Однажды в лагере пришел он в полк перед началом занятий и на расстоянии метров в двести увидел меня. Вспомнив о не сданном мной пистолете, Струнин заревел угрожающим тоном:
– Лейтенант Толконюк, ко мне!
Я пошел к нему, не ускоряя шага.
– Бегом, ко мне!.. – продолжал грозный начальник окрики.
Не стерпев хамства, я замедлил шаг. Заело самолюбие. Выведя нетерпеливого полковника из берегов самообладания, я наконец подошел к нему. Мы зашли в его кабинет. И тут он дал волю своему возмущению:
– Почему не сдали пистолет? В Соловки захотели? Десять лет получить набиваетесь?! Положите на стол пистолет! Я приказываю!..
– Не могу выполнить такого приказания. Не имею права. Пока я командир Красной армии и ношу военную форму, обезоружить себя не позволю никому, – заявил я, стараясь не терять самообладания.
– Вы что, хотите быть умнее всех? – продолжал распекать меня грозный командир. – Только вы один до сих пор не выполнили приказа. Я не потерплю у себя в полку такого безобразия! На Соловки упеку!
Я почти ничего не знал об этих злополучных Соловках. Тем не менее чаша моего терпения переполнилась и горькая обида полилась через край. Потеряв контроль над собой, не отдавая отчета своим поступкам и не думая о возможных последствиях, я в горячности отпарировал:
– Мне лучше десять лет отмучиться на обещанных вами Соловках, чем продолжать службу в вашем задрипанном полку. Я не преступник!

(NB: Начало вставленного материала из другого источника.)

-- pv_equiv track=rewrite | github.com/AydroPunk/Proyecto_1-EDA-II | Programas/PP1P3.py | ordenamientoF
-- ===== SOURCE A (Python) =====
-- def orden(A): # Muestro el orden de aparición de los elementos
--     B = []
--     for i in range(len(A)):
--         if A[i] not in B:
--             B.append(A[i])
--     return B
--
-- def ordenamientoF(A): # A es la lista y k es el valor máximo de la lista
--     O = orden(A)
--     F = [] # Matriz que almacena la frecuencia de aparición  de cada elemento
--     for i in range(len(O)):
--         conta = 0
--         for j in range(len(A)):
--             if O[i] == A[j]:
--                 conta += 1
--         F.append(conta)
--     A = []
--     for i in range(len(F)):
--         mayor = max(F)
--         # En caso de repetirse, se almacena en orden los elementos que tienen a 2
--         for j in range(len(F)):
--             if F[j] == mayor:
--                 A.extend([O[j]] * mayor)
--                 F[j] = 0
--     return A
-- ===== SOURCE B (Python) =====
-- def ordenamientoF(A):
--     # Count frequencies in first-appearance order, then emit buckets by
--     # descending frequency value instead of repeated max-scan + zeroing.
--     freq = {}
--     for x in A:
--         freq[x] = freq.get(x, 0) + 1
--     out = []
--     for f in range(max(freq.values(), default=0), 0, -1):
--         for x, c in freq.items():
--             if c == f:
--                 out.extend([x] * f)
--     return out
-- ===== Notes on version B (the rewrite author's own statement) =====
-- stated objective: faster
-- what changed: Replaces A's nested counting loops and quadratic repeated max-scan-and-zero selection over the frequency array with a single dict counting pass followed by one descending sweep over frequency values that emits each bucket in appearance order.
import Mathlib
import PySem

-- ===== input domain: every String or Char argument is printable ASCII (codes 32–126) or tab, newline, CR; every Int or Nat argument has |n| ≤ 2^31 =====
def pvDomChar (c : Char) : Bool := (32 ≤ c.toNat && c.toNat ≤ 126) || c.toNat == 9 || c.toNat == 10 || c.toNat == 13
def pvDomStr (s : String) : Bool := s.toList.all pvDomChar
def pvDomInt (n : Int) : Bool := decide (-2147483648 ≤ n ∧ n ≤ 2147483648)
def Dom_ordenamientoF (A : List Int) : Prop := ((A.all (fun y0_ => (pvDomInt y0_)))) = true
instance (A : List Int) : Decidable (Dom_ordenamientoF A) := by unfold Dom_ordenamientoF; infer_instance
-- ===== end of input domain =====

-- B replaces A's quadratic repeated max-scan-and-zero selection over the frequency
-- array by one dict counting pass plus a descending sweep over frequency values.

-- ===== PORT A =====
-- inner 'for j in range(len(F))' of the selection loop: reads F[j], O[j], sets F[j]=0 on match
def selInner (mayor : Int) : List Int → List Int → List Int × List Int
  | f :: fs, o :: os =>
      let r := selInner mayor fs os
      if f == mayor then (0 :: r.1, List.replicate mayor.toNat o ++ r.2)
      else (f :: r.1, r.2)
  | fs, _ => (fs, [])

-- outer 'for i in range(len(F))': n remaining iterations over mutable F (max(F) only read with F nonempty)
def selLoop (O : List Int) : Nat → List Int → List Int
  | 0, _ => []
  | n+1, F =>
      let mayor := (PySem.List.max? F (fun v => v)).getD 0
      let r := selInner mayor F O
      r.2 ++ selLoop O n r.1

def ordenamientoF (A : List Int) : List Int :=
  let O := A.foldl (fun B x => if PySem.Set.contains B x then B else B ++ [x]) []
  let F := O.foldl (fun F o => F ++ [A.foldl (fun conta y => if o == y then conta + 1 else conta) 0]) []
  selLoop O F.length F

-- ===== PORT B =====
def ordenamientoF_alt (A : List Int) : List Int :=
  let freq : PySem.Dict Int Int := A.foldl (fun d x => d.modify x 0 (· + 1)) PySem.Dict.empty
  let M := (PySem.List.max? freq.values (fun v => v)).getD 0
  (PySem.List.pyRange M 0 (-1)).foldl (fun out f =>
    freq.items.foldl (fun out p => if p.2 == f then out ++ List.replicate f.toNat p.1 else out) out) []

-- ===== PRECONDITION & SPEC =====
def Spec_ordenamientoF (A : List Int) (out : List Int) : Prop := out = ordenamientoF_alt A
instance (A : List Int) (out : List Int) : Decidable (Spec_ordenamientoF A out) := by unfold Spec_ordenamientoF; infer_instance

-- ===== CLAIM (what is proved, stated in full; the proofs are below) =====
def Claim_equal_ordenamientoF : Prop := ∀ (A : List Int), Dom_ordenamientoF A → Spec_ordenamientoF A (ordenamientoF A)

-- ===== LEMMAS AND PROOFS =====

-- zero-out step applied to one frequency entry
def zf (m c : Int) : Int := if c = m then 0 else c

-- contribution of one frequency level f over (count, element) pairs
def level (f : Int) (P : List (Int × Int)) : List Int :=
  P.flatMap (fun p => if p.1 = f then List.replicate f.toNat p.2 else [])

-- the descending list [k, k-1, …, 1]
def descN : Nat → List Int
  | 0 => []
  | k+1 => ((k : Int) + 1) :: descN k

-- number of distinct nonzero values in F
def dcountF (F : List Int) : Nat := (F.toFinset.erase 0).card

theorem selInner_snd (m : Int) (F O : List Int) :
    (selInner m F O).2 = level m (F.zip O) := by
  induction F generalizing O with
  | nil => simp [selInner, level]
  | cons f fs ih =>
      cases O with
      | nil => simp [selInner, level]
      | cons o os =>
          simp only [selInner, level, List.zip_cons_cons, List.flatMap_cons]
          by_cases h : f = m <;> simp [h, level] at ih ⊢ <;> simp [ih]

theorem selInner_fst (m : Int) (F O : List Int) (h : F.length ≤ O.length) :
    (selInner m F O).1 = F.map (zf m) := by
  induction F generalizing O with
  | nil => simp [selInner]
  | cons f fs ih =>
      cases O with
      | nil => simp at h
      | cons o os =>
          simp only [List.length_cons, Nat.add_le_add_iff_right] at h
          simp only [selInner, List.map_cons]
          by_cases hf : f = m <;> simp [hf, zf, ih os h]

Более подходящего слова, чем «задрипанный», у меня не нашлось. Наступило тягостное молчание. И вдруг полковник прервал его неожиданно спокойным голосом:
– Наверное, у вас пистолет давно не чищен. Заржавел. Дайте я проверю и тут же верну вам, если он ухожен. Потом поступайте как знаете. Я не намерен нести ответственность за таких вот… как вы.
– Не выйдет, товарищ полковник, обезоружить меня даже обманным образом. Пистолет у меня можно изъять только у мертвого. Пока я при оружии, я не беспомощный и могу постоять за себя. А безоружный я ничто. Разрешите идти?